Problem statement: Copy the lines below verbatim. Begin with the first and end with the line containing "single modular displacement.".

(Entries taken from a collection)

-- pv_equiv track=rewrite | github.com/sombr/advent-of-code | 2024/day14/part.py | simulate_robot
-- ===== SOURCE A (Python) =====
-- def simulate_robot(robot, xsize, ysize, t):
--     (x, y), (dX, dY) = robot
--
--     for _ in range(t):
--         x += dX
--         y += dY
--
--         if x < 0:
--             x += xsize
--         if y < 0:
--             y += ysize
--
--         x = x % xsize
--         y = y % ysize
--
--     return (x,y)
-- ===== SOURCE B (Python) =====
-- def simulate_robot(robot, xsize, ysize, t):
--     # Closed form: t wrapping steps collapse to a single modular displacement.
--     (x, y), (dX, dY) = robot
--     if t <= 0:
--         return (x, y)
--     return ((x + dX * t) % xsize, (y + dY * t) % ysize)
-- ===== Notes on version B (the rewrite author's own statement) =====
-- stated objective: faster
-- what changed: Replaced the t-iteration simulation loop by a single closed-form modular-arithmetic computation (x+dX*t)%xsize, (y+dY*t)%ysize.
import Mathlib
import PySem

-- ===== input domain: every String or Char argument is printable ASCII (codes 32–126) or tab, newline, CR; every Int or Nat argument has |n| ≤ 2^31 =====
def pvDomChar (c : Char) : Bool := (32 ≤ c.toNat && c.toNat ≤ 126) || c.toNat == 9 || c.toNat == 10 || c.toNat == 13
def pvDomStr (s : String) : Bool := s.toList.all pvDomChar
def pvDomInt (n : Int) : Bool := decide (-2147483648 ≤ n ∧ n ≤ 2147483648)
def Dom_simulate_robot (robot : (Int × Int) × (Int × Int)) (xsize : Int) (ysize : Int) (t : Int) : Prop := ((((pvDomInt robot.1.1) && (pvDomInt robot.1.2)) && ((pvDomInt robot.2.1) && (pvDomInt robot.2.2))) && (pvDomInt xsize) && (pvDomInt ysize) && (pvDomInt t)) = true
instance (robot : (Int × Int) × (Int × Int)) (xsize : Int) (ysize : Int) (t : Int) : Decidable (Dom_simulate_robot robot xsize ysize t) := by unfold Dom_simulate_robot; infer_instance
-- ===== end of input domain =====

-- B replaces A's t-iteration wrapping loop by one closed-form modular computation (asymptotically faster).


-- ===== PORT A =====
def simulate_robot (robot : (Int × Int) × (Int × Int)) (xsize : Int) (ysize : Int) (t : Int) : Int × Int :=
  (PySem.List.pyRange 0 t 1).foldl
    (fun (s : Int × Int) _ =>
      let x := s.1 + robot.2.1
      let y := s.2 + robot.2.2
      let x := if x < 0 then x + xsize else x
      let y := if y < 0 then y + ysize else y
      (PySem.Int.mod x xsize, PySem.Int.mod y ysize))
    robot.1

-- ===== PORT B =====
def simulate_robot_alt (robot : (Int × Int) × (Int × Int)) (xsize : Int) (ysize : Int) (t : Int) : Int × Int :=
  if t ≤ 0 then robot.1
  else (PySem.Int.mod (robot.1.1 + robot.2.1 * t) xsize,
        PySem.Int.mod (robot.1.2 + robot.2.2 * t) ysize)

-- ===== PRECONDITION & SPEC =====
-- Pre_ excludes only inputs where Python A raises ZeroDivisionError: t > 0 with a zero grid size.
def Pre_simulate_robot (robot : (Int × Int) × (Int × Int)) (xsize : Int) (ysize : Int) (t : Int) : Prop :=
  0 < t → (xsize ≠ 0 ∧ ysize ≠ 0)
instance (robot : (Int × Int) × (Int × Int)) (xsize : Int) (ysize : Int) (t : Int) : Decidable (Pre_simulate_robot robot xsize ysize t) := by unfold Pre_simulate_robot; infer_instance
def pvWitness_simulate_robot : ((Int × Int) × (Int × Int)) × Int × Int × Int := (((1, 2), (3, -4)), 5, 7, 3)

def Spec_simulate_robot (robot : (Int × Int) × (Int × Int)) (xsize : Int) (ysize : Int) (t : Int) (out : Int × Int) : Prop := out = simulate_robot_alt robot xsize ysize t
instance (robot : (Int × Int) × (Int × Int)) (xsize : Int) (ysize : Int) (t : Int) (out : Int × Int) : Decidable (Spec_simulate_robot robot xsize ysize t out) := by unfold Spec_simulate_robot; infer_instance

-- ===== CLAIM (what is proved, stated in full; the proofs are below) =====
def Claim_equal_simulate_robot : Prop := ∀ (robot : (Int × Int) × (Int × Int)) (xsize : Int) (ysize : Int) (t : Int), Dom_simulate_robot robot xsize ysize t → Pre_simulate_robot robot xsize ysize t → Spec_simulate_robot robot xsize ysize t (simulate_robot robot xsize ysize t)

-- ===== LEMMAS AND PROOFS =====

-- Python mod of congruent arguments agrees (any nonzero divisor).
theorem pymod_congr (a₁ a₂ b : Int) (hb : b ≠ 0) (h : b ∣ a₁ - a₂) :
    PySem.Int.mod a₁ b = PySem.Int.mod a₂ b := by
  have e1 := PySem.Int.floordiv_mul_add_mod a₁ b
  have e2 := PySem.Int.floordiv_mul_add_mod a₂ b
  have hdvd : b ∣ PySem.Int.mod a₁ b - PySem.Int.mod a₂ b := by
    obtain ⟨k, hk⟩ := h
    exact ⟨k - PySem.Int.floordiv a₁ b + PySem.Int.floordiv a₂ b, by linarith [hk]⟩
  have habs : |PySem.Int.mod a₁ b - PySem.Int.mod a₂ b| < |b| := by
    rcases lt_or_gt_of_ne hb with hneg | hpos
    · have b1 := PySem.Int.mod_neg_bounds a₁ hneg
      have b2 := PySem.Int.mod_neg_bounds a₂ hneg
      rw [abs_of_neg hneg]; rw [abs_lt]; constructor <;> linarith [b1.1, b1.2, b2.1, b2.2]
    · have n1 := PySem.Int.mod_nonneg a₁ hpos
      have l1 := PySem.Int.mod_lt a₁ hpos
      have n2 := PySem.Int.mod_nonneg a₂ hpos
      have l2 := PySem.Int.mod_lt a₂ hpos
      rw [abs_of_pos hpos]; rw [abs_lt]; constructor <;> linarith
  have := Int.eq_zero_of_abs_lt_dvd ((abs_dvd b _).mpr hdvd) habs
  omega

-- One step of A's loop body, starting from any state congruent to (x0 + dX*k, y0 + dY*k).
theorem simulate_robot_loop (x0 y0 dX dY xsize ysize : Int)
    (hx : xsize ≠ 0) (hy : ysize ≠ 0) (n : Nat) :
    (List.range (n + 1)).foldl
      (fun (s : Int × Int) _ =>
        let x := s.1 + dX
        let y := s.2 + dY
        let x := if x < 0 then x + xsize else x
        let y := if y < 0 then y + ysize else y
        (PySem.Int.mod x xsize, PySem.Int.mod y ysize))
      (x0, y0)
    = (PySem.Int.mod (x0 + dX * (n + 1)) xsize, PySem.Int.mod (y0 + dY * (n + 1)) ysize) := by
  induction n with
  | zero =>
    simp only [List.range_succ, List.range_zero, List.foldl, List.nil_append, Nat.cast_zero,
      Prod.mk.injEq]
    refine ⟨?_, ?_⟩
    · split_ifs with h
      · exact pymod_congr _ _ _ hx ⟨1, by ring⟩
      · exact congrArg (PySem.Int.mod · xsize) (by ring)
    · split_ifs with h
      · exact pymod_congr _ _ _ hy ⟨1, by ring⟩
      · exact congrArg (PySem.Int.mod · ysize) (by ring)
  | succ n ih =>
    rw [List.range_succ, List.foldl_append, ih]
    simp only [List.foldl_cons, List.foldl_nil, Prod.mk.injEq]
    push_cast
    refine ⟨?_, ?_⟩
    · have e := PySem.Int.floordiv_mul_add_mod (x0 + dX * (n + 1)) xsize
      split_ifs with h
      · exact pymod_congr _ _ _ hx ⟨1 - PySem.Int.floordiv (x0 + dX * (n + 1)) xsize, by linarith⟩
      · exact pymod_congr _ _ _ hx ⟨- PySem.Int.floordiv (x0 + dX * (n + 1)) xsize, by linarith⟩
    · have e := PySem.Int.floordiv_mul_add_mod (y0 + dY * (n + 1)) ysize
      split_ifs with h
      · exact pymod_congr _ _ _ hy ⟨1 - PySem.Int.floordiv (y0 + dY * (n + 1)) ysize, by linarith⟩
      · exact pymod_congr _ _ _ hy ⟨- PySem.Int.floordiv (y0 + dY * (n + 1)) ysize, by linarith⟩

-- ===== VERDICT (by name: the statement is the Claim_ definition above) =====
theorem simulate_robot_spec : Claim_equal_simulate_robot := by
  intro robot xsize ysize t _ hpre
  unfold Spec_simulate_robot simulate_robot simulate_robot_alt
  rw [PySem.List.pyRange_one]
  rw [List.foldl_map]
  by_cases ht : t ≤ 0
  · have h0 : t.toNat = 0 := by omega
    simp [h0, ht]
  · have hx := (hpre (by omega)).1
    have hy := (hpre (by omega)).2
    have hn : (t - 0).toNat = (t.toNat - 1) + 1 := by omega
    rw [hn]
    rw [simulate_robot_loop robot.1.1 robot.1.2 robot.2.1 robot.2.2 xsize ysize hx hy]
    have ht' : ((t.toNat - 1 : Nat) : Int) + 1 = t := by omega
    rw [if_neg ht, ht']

Written reply:
-- pv_equiv track=rewrite | github.com/sombr/advent-of-code | 2024/day14/part.py | simulate_robot
-- ===== SOURCE A (Python) =====
-- def simulate_robot(robot, xsize, ysize, t):
--     (x, y), (dX, dY) = robot
--
--     for _ in range(t):
--         x += dX
--         y += dY
--
--         if x < 0:
--             x += xsize
--         if y < 0:
--             y += ysize
--
--         x = x % xsize
--         y = y % ysize
--
--     return (x,y)
-- ===== SOURCE B (Python) =====
-- def simulate_robot(robot, xsize, ysize, t):
--     # Closed form: t wrapping steps collapse to a single modular displacement.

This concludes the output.